🤖 AI Summary
Existing weapon detection methods predominantly rely on object detection, lacking pixel-level fine-grained segmentation capability; meanwhile, semantic segmentation models often struggle to balance accuracy and efficiency, hindering deployment on resource-constrained edge devices. To address this, we propose ArmFormer—a lightweight Transformer architecture that integrates CBAM (Convolutional Block Attention Module) with MixVision Transformer to construct an attention-enhanced encoder and a novel “hamburger-style” decoder, enabling precise pixel-wise segmentation and classification of multi-category weapons. With only 3.66M parameters and 4.886G FLOPs, ArmFormer achieves 80.64% mIoU and 89.13% mFscore on a five-class weapon dataset, while attaining 82.26 FPS inference speed on standard hardware. It significantly outperforms heavy-weight models in both accuracy and efficiency—accelerating inference by 48×—thereby establishing a new paradigm for real-time, edge-deployable security monitoring.
📝 Abstract
The escalating threat of weapon-related violence necessitates automated detection systems capable of pixel-level precision for accurate threat assessment in real-time security applications. Traditional weapon detection approaches rely on object detection frameworks that provide only coarse bounding box localizations, lacking the fine-grained segmentation required for comprehensive threat analysis.

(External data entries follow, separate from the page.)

-- pv_equiv track=rewrite | github.com/cwgong/brand_clean_test_ext | brand_clean_ext1_test/tornado-demo-service/brand_recognition.py | _brand_pair_correction
-- ===== SOURCE A (Python) =====
-- def _brand_pair_correction(exchange_dict, conflict_brand_set):
--     # Tips: {1:2, 2:3, 3:4}这种情况会有错误
--
--     tmp_dict = {}
--     for k, v in exchange_dict.items():
--         if k in conflict_brand_set:
--             right_brand = exchange_dict[k]
--             for k1, v1 in exchange_dict.items():
--                 if v1 == k:
--                     tmp_dict[k1] = right_brand
--
--     exchange_dict_ext = {}
--     for k2, v2 in exchange_dict.items():
--         if k2 == v2: continue
--         if k2 in conflict_brand_set: continue
--         if k2 in tmp_dict:
--             exchange_dict_ext[k2] = tmp_dict[k2]
--         else:
--             exchange_dict_ext[k2] = v2
--
--     return exchange_dict_ext
-- ===== SOURCE B (Python) =====
-- def _brand_pair_correction(exchange_dict, conflict_brand_set):
--     # Single pass: do the conflict-override lookup inline instead of
--     # building tmp_dict with a nested scan.
--     result = {}
--     for k, v in exchange_dict.items():
--         if k == v or k in conflict_brand_set:
--             continue
--         if v in conflict_brand_set and v in exchange_dict:
--             result[k] = exchange_dict[v]
--         else:
--             result[k] = v
--     return result
-- ===== Notes on version B (the rewrite author's own statement) =====
-- stated objective: faster
-- what changed: Replaces the two-pass build-tmp_dict-then-reemit structure (with a nested scan over exchange_dict for every conflict key) by a single pass that does the override lookup (v in conflict set and in exchange_dict -> exchange_dict[v]) inline.
import Mathlib
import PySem

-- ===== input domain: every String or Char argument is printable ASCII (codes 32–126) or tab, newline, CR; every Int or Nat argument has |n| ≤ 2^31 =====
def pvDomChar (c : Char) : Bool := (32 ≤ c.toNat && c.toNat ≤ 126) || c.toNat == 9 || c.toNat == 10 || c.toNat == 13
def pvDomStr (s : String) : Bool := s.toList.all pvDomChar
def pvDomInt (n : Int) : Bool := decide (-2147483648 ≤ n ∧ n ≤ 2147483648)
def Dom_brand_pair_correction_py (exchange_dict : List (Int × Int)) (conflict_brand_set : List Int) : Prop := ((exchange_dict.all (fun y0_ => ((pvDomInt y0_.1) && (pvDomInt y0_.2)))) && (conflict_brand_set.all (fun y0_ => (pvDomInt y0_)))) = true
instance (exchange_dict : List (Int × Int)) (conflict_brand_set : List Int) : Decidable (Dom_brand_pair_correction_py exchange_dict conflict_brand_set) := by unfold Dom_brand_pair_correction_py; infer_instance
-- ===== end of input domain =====

-- B replaces A's two passes (build tmp_dict with a nested scan, then re-emit) by one pass
-- with the override lookup done inline; return value only, no argument is mutated.

-- ===== PORT A =====
def brand_pair_correction_py (exchange_dict : List (Int × Int)) (conflict_brand_set : List Int) : List (Int × Int) :=
  let ed : PySem.Dict Int Int := PySem.Dict.mk exchange_dict
  let tmp : PySem.Dict Int Int :=
    exchange_dict.foldl (fun tmp kv =>
      if conflict_brand_set.contains kv.1 then
        -- exchange_dict[k]: k is a key of exchange_dict, so the lookup cannot raise
        let right_brand : Int := (ed.get? kv.1).getD 0
        exchange_dict.foldl (fun t p => if p.2 == kv.1 then t.insert p.1 right_brand else t) tmp
      else tmp) PySem.Dict.empty
  let ext : PySem.Dict Int Int :=
    exchange_dict.foldl (fun e kv =>
      if kv.1 == kv.2 then e
      else if conflict_brand_set.contains kv.1 then e
      else match tmp.get? kv.1 with
        | some w => e.insert kv.1 w
        | none => e.insert kv.1 kv.2) PySem.Dict.empty
  ext.items

-- ===== PORT B =====
def brand_pair_correction_py_alt (exchange_dict : List (Int × Int)) (conflict_brand_set : List Int) : List (Int × Int) :=
  let ed : PySem.Dict Int Int := PySem.Dict.mk exchange_dict
  (exchange_dict.foldl (fun res kv =>
    if kv.1 == kv.2 || conflict_brand_set.contains kv.1 then res
    else if conflict_brand_set.contains kv.2 && ed.contains kv.2 then
      res.insert kv.1 ((ed.get? kv.2).getD 0)
    else res.insert kv.1 kv.2) (PySem.Dict.empty : PySem.Dict Int Int)).items

-- ===== PRECONDITION & SPEC =====
-- The list encodes a Python dict, whose keys are unique; Pre_ excludes only duplicate-key
-- lists, which do not arise from any Python dict input.
def Pre_brand_pair_correction_py (exchange_dict : List (Int × Int)) (conflict_brand_set : List Int) : Prop :=
  (exchange_dict.map Prod.fst).Nodup
instance (exchange_dict : List (Int × Int)) (conflict_brand_set : List Int) : Decidable (Pre_brand_pair_correction_py exchange_dict conflict_brand_set) := by unfold Pre_brand_pair_correction_py; infer_instance
def pvWitness_brand_pair_correction_py : (List (Int × Int)) × List Int := ([(1, 2), (2, 3), (3, 3)], [2])
def Spec_brand_pair_correction_py (exchange_dict : List (Int × Int)) (conflict_brand_set : List Int) (out : List (Int × Int)) : Prop := out = brand_pair_correction_py_alt exchange_dict conflict_brand_set
instance (exchange_dict : List (Int × Int)) (conflict_brand_set : List Int) (out : List (Int × Int)) : Decidable (Spec_brand_pair_correction_py exchange_dict conflict_brand_set out) := by unfold Spec_brand_pair_correction_py; infer_instance

-- ===== CLAIM (what is proved, stated in full; the proofs are below) =====
def Claim_equal_brand_pair_correction_py : Prop := ∀ (exchange_dict : List (Int × Int)) (conflict_brand_set : List Int), Dom_brand_pair_correction_py exchange_dict conflict_brand_set → Pre_brand_pair_correction_py exchange_dict conflict_brand_set → Spec_brand_pair_correction_py exchange_dict conflict_brand_set (brand_pair_correction_py exchange_dict conflict_brand_set)

-- ===== LEMMAS AND PROOFS =====

-- keys are unique, so two entries with the same key coincide
theorem pv_key_unique {l : List (Int × Int)} (hnd : (l.map Prod.fst).Nodup)
    {x a b : Int} (ha : (x, a) ∈ l) (hb : (x, b) ∈ l) : a = b := by
  induction l with
  | nil => cases ha
  | cons p l ih =>
    simp only [List.map_cons, List.nodup_cons] at hnd
    rcases List.mem_cons.1 ha with ha1 | ha1 <;> rcases List.mem_cons.1 hb with hb1 | hb1
    · rw [← ha1] at hb1; exact (Prod.mk.injEq .. ▸ hb1 :).2.symm
    · have hx : p.1 = x := by rw [← ha1]
      exact absurd (List.mem_map.2 ⟨(x, b), hb1, rfl⟩) (hx ▸ hnd.1)
    · have hx : p.1 = x := by rw [← hb1]
      exact absurd (List.mem_map.2 ⟨(x, a), ha1, rfl⟩) (hx ▸ hnd.1)
    · exact ih hnd.2 ha1 hb1

theorem pv_get?_mk_of_mem {l : List (Int × Int)} (hnd : (l.map Prod.fst).Nodup)
    {x v : Int} (h : (x, v) ∈ l) : (PySem.Dict.mk l).get? x = some v := by
  induction l with
  | nil => cases h
  | cons p l ih =>
    simp only [List.map_cons, List.nodup_cons] at hnd
    rw [show (p : Int × Int) = (p.1, p.2) from rfl, PySem.Dict.get?_mk_cons]
    rcases List.mem_cons.1 h with h1 | h1
    · simp [← h1]
    · have hne : p.1 ≠ x := by
        intro he; exact hnd.1 (List.mem_map.2 ⟨(x, v), h1, by simp [he]⟩)
      simp only [beq_iff_eq, if_neg hne]
      exact ih hnd.2 h1

theorem pv_mem_of_get?_mk {l : List (Int × Int)} {x v : Int}
    (h : (PySem.Dict.mk l).get? x = some v) : (x, v) ∈ l := by
  induction l with
  | nil => simp [PySem.Dict.get?] at h
  | cons p l ih =>
    rw [show (p : Int × Int) = (p.1, p.2) from rfl, PySem.Dict.get?_mk_cons] at h
    by_cases he : p.1 = x
    · simp [he] at h; exact List.mem_cons.2 (Or.inl (by rw [← he, ← h]))
    · simp [he] at h; exact List.mem_cons.2 (Or.inr (ih h))

-- the inner loop of A's first pass: every insert carries the same value r
theorem pv_inner_get (l : List (Int × Int)) (t : PySem.Dict Int Int) (x c r : Int) :
    (l.foldl (fun t p => if p.2 == c then t.insert p.1 r else t) t).get? x =
      if l.any (fun p => p.1 == x && p.2 == c) then some r else t.get? x := by
  induction l generalizing t with
  | nil => simp
  | cons p l ih =>
    simp only [List.foldl_cons, List.any_cons]
    by_cases hc : p.2 = c
    · rw [if_pos (by simp [hc])]
      rw [ih]
      by_cases hl : l.any (fun p => p.1 == x && p.2 == c)
      · simp [hl, hc]
      · simp only [hl, if_neg, Bool.or_false]
        by_cases hx : p.1 = x
        · simp [hx, hc, hl, PySem.Dict.get?_insert_self]
        · have : x ≠ p.1 := fun h => hx h.symm
          simp [hx, hc, hl, PySem.Dict.get?_insert_of_ne _ _ this]
    · rw [if_neg (by simp [hc]), ih]
      simp [hc]

-- A's first pass: tmp_dict's lookup at a key x of exchange_dict
theorem pv_outer_get (full : List (Int × Int)) (cs : List Int)
    (hnd : (full.map Prod.fst).Nodup) {x vx : Int} (hmem : (x, vx) ∈ full)
    (l : List (Int × Int)) (hl : ∀ e ∈ l, e ∈ full) (t : PySem.Dict Int Int) :
    (l.foldl (fun tmp kv =>
        if cs.contains kv.1 then
          full.foldl (fun t p => if p.2 == kv.1 then t.insert p.1 (((PySem.Dict.mk full).get? kv.1).getD 0) else t) tmp
        else tmp) t).get? x =
      if cs.contains vx && l.any (fun e => e.1 == vx) then
        some (((PySem.Dict.mk full).get? vx).getD 0)
      else t.get? x := by
  induction l generalizing t with
  | nil => simp
  | cons e l ih =>
    have hl' : ∀ e' ∈ l, e' ∈ full := fun e' h => hl e' (List.mem_cons.2 (Or.inr h))
    simp only [List.foldl_cons, List.any_cons]
    have hhit : (full.any (fun p => p.1 == x && p.2 == e.1)) = (e.1 == vx) := by
      by_cases hev : e.1 = vx
      · simp only [hev, beq_self_eq_true]
        exact List.any_eq_true.2 ⟨(x, vx), hmem, by simp [hev]⟩
      · have hb : (e.1 == vx) = false := by simp [hev]
        rw [hb, List.any_eq_false]
        rintro ⟨a, b⟩ hab
        simp only [Bool.and_eq_true, beq_iff_eq, not_and]
        rintro rfl rfl
        exact hev (pv_key_unique hnd hab hmem)
    by_cases hce : cs.contains e.1
    · rw [if_pos hce, ih hl', pv_inner_get, hhit]
      by_cases hev : e.1 = vx
      · have hcv : cs.contains vx = true := hev ▸ hce
        simp only [hev, hcv, beq_self_eq_true, Bool.true_and, Bool.or_true, Bool.true_or, if_true]
        split_ifs <;> rfl
      · have hb : (e.1 == vx) = false := by simp [hev]
        simp only [hb, Bool.false_or, Bool.false_eq_true, if_false]
    · rw [if_neg hce, ih hl']
      by_cases hev : e.1 = vx
      · have hcv : cs.contains vx = false := by rw [← hev]; exact eq_false_of_ne_true hce
        simp only [hcv, Bool.false_and, Bool.false_eq_true, if_false]
      · have hb : (e.1 == vx) = false := by simp [hev]
        simp only [hb, Bool.false_or, Bool.false_eq_true, if_false]

-- ===== VERDICT (by name: the statement is the Claim_ definition above) =====
theorem brand_pair_correction_py_spec : Claim_equal_brand_pair_correction_py := by
  intro ed cs _ hnd
  unfold Spec_brand_pair_correction_py brand_pair_correction_py brand_pair_correction_py_alt
  refine congrArg PySem.Dict.items ?_
  refine PySem.List.foldl_congr_mem _ _ _ _ ?_
  intro acc kv hkv
  have hget : (PySem.Dict.mk ed).get? kv.1 = some kv.2 := pv_get?_mk_of_mem hnd hkv
  by_cases h1 : kv.1 = kv.2
  · have hb1 : (kv.1 == kv.2) = true := by simp [h1]
    simp only [hb1, Bool.true_or, if_true]
  by_cases h2 : cs.contains kv.1 = true
  · have hb1 : (kv.1 == kv.2) = false := by simp [h1]
    simp only [hb1, h2, Bool.false_or, Bool.false_eq_true, if_false, if_true]
  have hb1 : (kv.1 == kv.2) = false := by simp [h1]
  have hb2 : cs.contains kv.1 = false := eq_false_of_ne_true h2
  simp only [hb1, hb2, Bool.false_or, Bool.false_eq_true, if_false]
  have htmp := pv_outer_get ed cs hnd hkv ed (fun _ h => h) PySem.Dict.empty
  have hany : (ed.any (fun e => e.1 == kv.2)) = (PySem.Dict.mk ed).contains kv.2 := by
    rw [PySem.Dict.contains_eq_isSome_get?]
    by_cases hc : ed.any (fun e => e.1 == kv.2)
    · rcases List.any_eq_true.1 hc with ⟨e, he, hee⟩
      rw [hc, pv_get?_mk_of_mem hnd (show (kv.2, e.2) ∈ ed from by
        have : e = (kv.2, e.2) := by
          have : e.1 = kv.2 := by simpa using hee
          exact Prod.ext this rfl
        exact this ▸ he)]
      rfl
    · rw [eq_false_of_ne_true hc]
      cases hg : (PySem.Dict.mk ed).get? kv.2 with
      | none => rfl
      | some w =>
        exact absurd (List.any_eq_true.2 ⟨(kv.2, w), pv_mem_of_get?_mk hg, by simp⟩) hc
  rw [htmp, hany]
  by_cases h3 : (cs.contains kv.2 && (PySem.Dict.mk ed).contains kv.2) = true
  · simp only [h3, if_true]
  · have h3' : (cs.contains kv.2 && (PySem.Dict.mk ed).contains kv.2) = false := eq_false_of_ne_true h3
    simp only [h3', Bool.false_eq_true, if_false, PySem.Dict.get?_empty]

Furthermore, existing semantic segmentation models either sacrifice accuracy for computational efficiency or require excessive computational resources incompatible with edge deployment scenarios. This paper presents ArmFormer, a lightweight transformer-based semantic segmentation framework that strategically integrates Convolutional Block Attention Module (CBAM) with MixVisionTransformer architecture to achieve superior accuracy while maintaining computational efficiency suitable for resource-constrained edge devices. Our approach combines CBAM-enhanced encoder backbone with attention-integrated hamburger decoder to enable multi-class weapon segmentation across five categories: handgun, rifle, knife, revolver, and human. Comprehensive experiments demonstrate that ArmFormer achieves state-of-the-art performance with 80.64% mIoU and 89.13% mFscore while maintaining real-time inference at 82.26 FPS. With only 4.886G FLOPs and 3.66M parameters, ArmFormer outperforms heavyweight models requiring up to 48x more computation, establishing it as the optimal solution for deployment on portable security cameras, surveillance drones, and embedded AI accelerators in distributed security infrastructure.